Problem details
Using the data below, return the stretch from the line that contains "rw [PySem.List.slice_from l" through the line that contains "calc ((c + k.toNat", both included, exactly as it stands and nothing beyond it.

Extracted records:
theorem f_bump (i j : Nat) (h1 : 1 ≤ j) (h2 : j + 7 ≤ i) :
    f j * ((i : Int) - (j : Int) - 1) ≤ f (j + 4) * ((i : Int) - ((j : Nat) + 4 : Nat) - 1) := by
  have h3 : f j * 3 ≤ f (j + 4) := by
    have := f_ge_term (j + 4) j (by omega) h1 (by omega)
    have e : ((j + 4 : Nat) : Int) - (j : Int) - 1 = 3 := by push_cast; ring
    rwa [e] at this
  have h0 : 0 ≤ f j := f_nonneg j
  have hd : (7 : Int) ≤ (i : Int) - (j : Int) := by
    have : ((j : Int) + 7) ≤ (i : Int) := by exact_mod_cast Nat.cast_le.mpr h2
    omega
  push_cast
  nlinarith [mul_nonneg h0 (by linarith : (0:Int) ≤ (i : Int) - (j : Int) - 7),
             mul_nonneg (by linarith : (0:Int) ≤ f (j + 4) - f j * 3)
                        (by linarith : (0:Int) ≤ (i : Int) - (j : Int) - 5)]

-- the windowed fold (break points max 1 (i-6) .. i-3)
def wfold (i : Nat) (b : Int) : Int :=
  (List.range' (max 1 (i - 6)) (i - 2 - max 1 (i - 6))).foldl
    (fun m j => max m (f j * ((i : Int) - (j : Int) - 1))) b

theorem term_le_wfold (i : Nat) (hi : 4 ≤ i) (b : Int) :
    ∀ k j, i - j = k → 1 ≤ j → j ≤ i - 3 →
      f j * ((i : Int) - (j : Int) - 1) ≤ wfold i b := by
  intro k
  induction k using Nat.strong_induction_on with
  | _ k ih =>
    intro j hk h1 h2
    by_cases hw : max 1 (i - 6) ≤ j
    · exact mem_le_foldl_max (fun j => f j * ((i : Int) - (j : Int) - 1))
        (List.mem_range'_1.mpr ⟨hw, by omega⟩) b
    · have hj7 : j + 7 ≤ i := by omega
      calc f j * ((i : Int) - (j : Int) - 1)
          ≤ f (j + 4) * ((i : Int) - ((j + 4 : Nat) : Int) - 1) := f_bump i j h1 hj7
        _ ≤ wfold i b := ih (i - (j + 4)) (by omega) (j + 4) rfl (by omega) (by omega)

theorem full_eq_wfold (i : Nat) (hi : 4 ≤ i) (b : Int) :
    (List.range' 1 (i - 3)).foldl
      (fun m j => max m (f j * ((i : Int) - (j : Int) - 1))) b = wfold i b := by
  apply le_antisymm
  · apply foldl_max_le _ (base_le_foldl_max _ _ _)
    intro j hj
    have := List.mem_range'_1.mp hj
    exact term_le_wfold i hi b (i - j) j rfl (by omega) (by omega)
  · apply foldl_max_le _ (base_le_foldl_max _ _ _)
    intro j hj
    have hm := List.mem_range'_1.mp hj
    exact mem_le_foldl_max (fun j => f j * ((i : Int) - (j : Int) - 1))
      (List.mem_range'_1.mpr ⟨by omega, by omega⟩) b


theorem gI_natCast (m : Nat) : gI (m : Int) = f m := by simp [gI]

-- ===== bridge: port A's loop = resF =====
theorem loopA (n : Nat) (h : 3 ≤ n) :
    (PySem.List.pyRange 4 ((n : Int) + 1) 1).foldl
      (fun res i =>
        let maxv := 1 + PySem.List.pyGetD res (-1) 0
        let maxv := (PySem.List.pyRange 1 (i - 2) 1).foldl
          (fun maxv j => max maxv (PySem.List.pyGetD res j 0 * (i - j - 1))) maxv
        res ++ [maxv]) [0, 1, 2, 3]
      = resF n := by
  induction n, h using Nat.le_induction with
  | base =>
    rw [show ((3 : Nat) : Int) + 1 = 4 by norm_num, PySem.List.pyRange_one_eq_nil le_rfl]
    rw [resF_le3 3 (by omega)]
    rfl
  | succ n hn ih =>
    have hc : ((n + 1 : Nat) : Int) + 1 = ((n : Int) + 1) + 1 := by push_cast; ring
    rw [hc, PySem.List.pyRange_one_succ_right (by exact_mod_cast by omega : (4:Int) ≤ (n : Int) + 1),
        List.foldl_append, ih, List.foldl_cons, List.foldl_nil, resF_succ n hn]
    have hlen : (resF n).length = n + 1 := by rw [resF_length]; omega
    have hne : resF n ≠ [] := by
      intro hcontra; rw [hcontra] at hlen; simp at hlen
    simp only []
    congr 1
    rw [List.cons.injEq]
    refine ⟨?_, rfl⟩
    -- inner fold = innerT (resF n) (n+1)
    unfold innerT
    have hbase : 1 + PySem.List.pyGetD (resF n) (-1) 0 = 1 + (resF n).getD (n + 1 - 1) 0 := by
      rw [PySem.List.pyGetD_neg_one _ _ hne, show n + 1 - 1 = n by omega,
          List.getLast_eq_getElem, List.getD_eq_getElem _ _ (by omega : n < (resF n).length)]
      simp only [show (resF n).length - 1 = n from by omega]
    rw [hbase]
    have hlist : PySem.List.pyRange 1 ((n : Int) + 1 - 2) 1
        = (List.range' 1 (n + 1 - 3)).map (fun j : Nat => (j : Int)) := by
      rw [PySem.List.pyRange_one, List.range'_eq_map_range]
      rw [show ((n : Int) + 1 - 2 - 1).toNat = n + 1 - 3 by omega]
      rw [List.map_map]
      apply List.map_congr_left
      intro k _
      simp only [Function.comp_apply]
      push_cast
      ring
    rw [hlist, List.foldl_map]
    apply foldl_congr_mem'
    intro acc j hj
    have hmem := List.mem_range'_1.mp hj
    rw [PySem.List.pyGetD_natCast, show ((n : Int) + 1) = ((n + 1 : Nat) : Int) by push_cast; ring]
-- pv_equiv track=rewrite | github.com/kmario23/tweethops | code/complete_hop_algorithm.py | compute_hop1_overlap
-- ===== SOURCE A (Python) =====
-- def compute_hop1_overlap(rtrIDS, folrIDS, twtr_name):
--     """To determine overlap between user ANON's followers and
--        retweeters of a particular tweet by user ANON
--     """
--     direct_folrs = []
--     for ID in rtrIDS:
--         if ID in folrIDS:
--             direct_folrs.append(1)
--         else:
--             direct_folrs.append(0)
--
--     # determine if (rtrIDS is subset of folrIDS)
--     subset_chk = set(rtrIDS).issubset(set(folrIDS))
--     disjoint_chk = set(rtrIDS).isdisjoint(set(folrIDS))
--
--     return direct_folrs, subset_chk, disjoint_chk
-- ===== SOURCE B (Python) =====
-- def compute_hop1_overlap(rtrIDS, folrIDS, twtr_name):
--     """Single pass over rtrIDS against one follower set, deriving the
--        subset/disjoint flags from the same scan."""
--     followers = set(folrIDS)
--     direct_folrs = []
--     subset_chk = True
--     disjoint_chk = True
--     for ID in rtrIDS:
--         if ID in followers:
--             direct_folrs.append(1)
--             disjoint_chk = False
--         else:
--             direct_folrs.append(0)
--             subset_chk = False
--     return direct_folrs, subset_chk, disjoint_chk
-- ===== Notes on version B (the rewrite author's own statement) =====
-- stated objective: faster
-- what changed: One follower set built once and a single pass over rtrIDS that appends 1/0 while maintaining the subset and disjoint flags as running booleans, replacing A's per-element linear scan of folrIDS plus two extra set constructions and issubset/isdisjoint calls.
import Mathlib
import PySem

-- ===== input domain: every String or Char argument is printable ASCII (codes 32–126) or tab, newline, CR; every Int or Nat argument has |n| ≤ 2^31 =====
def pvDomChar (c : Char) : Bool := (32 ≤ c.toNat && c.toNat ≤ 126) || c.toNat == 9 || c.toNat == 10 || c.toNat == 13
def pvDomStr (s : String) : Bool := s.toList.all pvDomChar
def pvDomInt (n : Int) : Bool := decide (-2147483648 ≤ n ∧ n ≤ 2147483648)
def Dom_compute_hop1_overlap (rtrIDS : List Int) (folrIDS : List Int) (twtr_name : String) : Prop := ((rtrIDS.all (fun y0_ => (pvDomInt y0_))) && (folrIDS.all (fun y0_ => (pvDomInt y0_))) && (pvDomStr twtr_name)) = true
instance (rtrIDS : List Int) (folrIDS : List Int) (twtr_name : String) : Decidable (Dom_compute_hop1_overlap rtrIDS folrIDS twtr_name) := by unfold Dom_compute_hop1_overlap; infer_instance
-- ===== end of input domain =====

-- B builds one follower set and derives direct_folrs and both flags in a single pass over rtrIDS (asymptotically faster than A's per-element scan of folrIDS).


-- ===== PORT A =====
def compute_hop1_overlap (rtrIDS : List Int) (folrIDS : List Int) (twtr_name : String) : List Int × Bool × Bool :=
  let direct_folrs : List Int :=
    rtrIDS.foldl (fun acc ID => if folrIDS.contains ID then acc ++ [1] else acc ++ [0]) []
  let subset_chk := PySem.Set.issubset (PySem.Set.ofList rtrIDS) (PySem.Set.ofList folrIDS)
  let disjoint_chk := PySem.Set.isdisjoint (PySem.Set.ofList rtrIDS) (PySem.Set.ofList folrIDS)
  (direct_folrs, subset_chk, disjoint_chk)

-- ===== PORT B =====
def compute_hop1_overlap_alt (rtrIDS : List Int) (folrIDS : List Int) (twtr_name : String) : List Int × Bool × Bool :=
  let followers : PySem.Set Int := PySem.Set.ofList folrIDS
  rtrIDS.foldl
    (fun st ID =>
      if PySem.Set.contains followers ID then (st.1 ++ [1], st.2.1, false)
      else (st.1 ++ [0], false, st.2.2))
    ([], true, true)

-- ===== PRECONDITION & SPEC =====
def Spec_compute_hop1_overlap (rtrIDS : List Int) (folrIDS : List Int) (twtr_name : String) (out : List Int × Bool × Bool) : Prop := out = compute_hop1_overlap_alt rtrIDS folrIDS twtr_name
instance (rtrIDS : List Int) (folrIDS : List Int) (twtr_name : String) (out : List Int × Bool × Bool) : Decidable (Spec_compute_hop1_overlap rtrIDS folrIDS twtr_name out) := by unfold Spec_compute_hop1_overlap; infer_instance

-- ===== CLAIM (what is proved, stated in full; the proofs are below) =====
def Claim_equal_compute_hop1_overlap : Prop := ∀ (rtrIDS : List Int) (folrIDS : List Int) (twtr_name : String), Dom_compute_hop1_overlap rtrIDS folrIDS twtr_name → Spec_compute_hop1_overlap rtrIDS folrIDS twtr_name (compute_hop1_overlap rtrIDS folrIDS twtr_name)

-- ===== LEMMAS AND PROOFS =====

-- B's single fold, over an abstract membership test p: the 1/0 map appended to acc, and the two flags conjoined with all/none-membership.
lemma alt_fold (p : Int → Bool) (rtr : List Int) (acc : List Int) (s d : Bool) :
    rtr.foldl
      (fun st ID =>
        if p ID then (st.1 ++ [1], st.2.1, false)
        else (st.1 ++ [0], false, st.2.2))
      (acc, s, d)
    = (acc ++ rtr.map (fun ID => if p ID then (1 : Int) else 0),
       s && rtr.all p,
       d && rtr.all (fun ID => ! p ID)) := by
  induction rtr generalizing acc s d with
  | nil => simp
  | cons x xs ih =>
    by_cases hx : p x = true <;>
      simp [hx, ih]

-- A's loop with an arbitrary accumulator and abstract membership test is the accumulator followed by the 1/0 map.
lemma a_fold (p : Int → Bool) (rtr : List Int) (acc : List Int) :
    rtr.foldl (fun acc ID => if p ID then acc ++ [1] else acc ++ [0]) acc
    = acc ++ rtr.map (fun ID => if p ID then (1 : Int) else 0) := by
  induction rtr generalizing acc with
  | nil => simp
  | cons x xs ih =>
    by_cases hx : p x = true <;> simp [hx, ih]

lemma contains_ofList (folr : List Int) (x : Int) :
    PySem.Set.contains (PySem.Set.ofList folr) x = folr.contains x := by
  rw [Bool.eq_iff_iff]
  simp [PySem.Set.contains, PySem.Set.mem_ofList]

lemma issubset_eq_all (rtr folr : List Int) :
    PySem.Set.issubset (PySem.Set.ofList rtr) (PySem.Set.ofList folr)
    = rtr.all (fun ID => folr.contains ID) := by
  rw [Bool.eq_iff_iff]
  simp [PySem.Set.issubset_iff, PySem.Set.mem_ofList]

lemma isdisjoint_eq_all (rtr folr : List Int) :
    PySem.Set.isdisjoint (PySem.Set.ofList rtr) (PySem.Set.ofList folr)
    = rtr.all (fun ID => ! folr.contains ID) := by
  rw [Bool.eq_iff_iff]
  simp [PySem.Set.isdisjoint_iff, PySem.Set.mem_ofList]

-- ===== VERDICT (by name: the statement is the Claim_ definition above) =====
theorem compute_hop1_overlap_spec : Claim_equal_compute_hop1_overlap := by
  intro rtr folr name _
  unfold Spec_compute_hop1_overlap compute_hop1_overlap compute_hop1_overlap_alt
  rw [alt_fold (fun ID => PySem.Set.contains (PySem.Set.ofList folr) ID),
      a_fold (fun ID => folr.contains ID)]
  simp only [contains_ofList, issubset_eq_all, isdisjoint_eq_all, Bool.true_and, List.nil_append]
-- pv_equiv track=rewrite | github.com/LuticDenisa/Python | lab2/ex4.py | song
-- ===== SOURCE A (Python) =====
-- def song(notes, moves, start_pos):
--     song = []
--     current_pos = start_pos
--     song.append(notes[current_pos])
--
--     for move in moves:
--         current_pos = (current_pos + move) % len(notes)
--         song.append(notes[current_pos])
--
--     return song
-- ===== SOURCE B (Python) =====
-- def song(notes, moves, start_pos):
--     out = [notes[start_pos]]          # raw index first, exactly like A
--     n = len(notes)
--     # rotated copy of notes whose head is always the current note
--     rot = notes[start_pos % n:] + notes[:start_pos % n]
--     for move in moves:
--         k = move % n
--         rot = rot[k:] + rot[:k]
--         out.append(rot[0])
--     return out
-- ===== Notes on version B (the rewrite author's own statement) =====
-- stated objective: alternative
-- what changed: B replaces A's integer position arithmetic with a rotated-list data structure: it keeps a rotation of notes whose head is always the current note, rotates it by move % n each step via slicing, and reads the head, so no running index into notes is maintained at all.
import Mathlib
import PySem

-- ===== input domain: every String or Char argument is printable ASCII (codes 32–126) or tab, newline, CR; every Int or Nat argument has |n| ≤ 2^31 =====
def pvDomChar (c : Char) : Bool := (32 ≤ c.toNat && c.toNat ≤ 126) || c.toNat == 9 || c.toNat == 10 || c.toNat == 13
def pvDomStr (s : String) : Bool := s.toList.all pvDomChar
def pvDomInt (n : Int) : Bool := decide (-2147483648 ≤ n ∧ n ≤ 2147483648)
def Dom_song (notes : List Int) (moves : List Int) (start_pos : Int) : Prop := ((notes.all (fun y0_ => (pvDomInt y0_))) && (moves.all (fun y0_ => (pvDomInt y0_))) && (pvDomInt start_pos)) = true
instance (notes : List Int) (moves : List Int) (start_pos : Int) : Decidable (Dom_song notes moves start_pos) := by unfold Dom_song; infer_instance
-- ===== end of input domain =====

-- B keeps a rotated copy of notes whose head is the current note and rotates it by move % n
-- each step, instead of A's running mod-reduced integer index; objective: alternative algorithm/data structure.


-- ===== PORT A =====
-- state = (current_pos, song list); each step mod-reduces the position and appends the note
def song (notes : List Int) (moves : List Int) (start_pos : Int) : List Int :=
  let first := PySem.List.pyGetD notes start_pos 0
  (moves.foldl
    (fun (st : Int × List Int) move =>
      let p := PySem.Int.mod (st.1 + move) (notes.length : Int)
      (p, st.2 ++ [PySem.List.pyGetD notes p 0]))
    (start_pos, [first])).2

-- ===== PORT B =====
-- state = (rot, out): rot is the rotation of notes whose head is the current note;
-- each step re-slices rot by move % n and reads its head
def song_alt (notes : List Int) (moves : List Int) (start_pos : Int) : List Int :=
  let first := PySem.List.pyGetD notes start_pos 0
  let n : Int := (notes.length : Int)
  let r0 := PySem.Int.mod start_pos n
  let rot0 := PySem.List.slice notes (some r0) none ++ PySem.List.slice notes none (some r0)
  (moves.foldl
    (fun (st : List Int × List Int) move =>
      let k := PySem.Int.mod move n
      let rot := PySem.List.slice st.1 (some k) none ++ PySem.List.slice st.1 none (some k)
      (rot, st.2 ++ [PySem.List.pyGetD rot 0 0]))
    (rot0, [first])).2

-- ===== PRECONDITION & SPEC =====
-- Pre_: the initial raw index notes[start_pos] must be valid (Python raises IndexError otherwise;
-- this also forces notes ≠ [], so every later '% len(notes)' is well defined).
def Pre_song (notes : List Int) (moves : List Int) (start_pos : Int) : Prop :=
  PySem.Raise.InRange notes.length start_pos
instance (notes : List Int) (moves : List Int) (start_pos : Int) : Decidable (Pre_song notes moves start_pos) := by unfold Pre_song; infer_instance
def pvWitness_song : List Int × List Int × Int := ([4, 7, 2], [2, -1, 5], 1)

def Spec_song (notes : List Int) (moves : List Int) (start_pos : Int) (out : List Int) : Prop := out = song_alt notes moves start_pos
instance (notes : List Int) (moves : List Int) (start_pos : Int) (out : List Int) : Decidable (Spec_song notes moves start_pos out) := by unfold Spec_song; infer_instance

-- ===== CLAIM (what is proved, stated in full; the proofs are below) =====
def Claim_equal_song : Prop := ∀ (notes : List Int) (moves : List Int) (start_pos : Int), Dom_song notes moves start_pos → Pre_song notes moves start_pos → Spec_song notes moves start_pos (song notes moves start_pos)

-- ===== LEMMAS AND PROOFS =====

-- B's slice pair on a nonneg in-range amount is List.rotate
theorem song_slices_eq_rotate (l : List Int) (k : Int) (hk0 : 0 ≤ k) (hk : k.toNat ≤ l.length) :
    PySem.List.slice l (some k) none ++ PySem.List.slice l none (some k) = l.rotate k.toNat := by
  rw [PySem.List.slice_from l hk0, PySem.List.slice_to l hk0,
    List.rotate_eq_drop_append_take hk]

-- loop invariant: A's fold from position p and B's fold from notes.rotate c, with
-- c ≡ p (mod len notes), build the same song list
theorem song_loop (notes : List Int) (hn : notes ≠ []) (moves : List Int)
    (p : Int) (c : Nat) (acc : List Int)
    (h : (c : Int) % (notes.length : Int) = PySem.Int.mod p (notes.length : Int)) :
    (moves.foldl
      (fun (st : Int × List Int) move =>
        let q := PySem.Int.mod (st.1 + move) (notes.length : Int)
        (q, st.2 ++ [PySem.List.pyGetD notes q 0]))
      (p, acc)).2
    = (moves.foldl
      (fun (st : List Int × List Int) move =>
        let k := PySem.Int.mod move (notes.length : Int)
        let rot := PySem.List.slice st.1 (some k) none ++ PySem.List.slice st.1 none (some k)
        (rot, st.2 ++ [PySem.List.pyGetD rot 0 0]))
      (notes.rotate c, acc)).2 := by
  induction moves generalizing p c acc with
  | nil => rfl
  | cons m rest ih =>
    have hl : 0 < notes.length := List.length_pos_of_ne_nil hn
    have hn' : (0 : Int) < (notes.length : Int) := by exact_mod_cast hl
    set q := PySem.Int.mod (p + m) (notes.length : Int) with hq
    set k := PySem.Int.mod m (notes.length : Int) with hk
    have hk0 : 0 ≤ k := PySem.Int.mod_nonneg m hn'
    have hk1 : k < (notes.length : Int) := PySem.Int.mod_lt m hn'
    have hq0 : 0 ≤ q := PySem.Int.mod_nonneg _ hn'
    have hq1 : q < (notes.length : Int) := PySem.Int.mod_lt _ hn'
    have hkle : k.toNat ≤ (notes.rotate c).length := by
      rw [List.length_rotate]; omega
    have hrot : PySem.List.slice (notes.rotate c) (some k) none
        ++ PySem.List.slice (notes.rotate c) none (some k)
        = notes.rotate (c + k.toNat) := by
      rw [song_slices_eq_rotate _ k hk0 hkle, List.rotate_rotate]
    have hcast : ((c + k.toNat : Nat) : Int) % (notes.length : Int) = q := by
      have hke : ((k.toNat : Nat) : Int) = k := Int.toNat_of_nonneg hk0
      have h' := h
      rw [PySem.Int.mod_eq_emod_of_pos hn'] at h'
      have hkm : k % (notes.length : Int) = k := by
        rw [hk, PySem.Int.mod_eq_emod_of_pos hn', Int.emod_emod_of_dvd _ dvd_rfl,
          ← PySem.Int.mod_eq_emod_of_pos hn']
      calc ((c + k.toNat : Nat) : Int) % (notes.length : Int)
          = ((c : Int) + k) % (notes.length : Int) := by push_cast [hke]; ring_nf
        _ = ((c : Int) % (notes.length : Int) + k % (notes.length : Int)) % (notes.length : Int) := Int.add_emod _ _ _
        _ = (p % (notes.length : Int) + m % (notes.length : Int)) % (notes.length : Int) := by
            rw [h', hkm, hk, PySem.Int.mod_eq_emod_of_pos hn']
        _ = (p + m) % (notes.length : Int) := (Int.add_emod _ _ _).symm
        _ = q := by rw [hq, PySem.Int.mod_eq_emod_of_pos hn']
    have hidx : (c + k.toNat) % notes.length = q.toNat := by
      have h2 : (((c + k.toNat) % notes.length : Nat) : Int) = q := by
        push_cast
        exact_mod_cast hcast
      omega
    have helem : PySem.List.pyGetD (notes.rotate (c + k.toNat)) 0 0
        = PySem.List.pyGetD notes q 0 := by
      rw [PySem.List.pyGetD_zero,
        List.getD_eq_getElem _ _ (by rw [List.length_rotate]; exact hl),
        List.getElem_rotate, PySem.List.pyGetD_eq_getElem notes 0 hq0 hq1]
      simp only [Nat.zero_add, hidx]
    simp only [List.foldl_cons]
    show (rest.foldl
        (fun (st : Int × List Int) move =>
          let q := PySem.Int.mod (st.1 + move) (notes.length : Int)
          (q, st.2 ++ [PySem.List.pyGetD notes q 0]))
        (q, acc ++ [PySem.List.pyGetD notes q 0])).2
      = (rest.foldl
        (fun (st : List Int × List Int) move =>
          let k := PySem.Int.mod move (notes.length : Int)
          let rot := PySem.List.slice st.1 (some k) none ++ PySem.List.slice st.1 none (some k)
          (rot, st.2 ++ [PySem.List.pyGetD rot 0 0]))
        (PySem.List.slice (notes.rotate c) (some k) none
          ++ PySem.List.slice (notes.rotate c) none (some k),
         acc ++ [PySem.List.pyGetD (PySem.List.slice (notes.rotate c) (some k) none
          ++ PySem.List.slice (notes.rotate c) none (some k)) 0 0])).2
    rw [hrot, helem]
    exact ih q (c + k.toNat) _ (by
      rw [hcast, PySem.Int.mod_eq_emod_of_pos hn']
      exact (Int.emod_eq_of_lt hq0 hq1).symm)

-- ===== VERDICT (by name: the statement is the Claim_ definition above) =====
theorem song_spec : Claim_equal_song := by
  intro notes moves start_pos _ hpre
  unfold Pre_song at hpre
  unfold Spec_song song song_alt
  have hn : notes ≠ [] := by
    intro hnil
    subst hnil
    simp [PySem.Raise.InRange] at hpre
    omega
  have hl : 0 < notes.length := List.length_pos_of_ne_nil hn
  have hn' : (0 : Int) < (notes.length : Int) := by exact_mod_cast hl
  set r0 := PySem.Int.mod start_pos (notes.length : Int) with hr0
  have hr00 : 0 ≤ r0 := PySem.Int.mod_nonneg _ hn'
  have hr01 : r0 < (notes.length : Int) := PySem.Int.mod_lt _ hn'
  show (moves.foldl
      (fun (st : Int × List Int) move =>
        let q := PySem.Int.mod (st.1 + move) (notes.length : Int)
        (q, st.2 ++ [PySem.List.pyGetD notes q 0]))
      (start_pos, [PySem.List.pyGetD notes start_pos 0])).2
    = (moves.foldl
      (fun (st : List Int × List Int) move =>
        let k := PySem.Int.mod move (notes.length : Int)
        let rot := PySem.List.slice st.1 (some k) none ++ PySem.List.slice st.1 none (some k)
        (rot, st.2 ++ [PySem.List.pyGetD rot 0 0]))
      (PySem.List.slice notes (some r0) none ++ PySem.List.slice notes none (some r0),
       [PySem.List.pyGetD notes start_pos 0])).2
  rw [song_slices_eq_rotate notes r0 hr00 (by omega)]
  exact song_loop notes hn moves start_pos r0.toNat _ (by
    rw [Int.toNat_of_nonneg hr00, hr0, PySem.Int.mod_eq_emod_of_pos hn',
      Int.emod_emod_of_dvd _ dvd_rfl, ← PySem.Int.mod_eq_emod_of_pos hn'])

Exercise solution
  rw [PySem.List.slice_from l hk0, PySem.List.slice_to l hk0,
    List.rotate_eq_drop_append_take hk]

-- loop invariant: A's fold from position p and B's fold from notes.rotate c, with
-- c ≡ p (mod len notes), build the same song list
theorem song_loop (notes : List Int) (hn : notes ≠ []) (moves : List Int)
    (p : Int) (c : Nat) (acc : List Int)
    (h : (c : Int) % (notes.length : Int) = PySem.Int.mod p (notes.length : Int)) :
    (moves.foldl
      (fun (st : Int × List Int) move =>
        let q := PySem.Int.mod (st.1 + move) (notes.length : Int)
        (q, st.2 ++ [PySem.List.pyGetD notes q 0]))
      (p, acc)).2
    = (moves.foldl
      (fun (st : List Int × List Int) move =>
        let k := PySem.Int.mod move (notes.length : Int)
        let rot := PySem.List.slice st.1 (some k) none ++ PySem.List.slice st.1 none (some k)
        (rot, st.2 ++ [PySem.List.pyGetD rot 0 0]))
      (notes.rotate c, acc)).2 := by
  induction moves generalizing p c acc with
  | nil => rfl
  | cons m rest ih =>
    have hl : 0 < notes.length := List.length_pos_of_ne_nil hn
    have hn' : (0 : Int) < (notes.length : Int) := by exact_mod_cast hl
    set q := PySem.Int.mod (p + m) (notes.length : Int) with hq
    set k := PySem.Int.mod m (notes.length : Int) with hk
    have hk0 : 0 ≤ k := PySem.Int.mod_nonneg m hn'
    have hk1 : k < (notes.length : Int) := PySem.Int.mod_lt m hn'
    have hq0 : 0 ≤ q := PySem.Int.mod_nonneg _ hn'
    have hq1 : q < (notes.length : Int) := PySem.Int.mod_lt _ hn'
    have hkle : k.toNat ≤ (notes.rotate c).length := by
      rw [List.length_rotate]; omega
    have hrot : PySem.List.slice (notes.rotate c) (some k) none
        ++ PySem.List.slice (notes.rotate c) none (some k)
        = notes.rotate (c + k.toNat) := by
      rw [song_slices_eq_rotate _ k hk0 hkle, List.rotate_rotate]
    have hcast : ((c + k.toNat : Nat) : Int) % (notes.length : Int) = q := by
      have hke : ((k.toNat : Nat) : Int) = k := Int.toNat_of_nonneg hk0
      have h' := h
      rw [PySem.Int.mod_eq_emod_of_pos hn'] at h'
      have hkm : k % (notes.length : Int) = k := by
        rw [hk, PySem.Int.mod_eq_emod_of_pos hn', Int.emod_emod_of_dvd _ dvd_rfl,
          ← PySem.Int.mod_eq_emod_of_pos hn']
      calc ((c + k.toNat : Nat) : Int) % (notes.length : Int)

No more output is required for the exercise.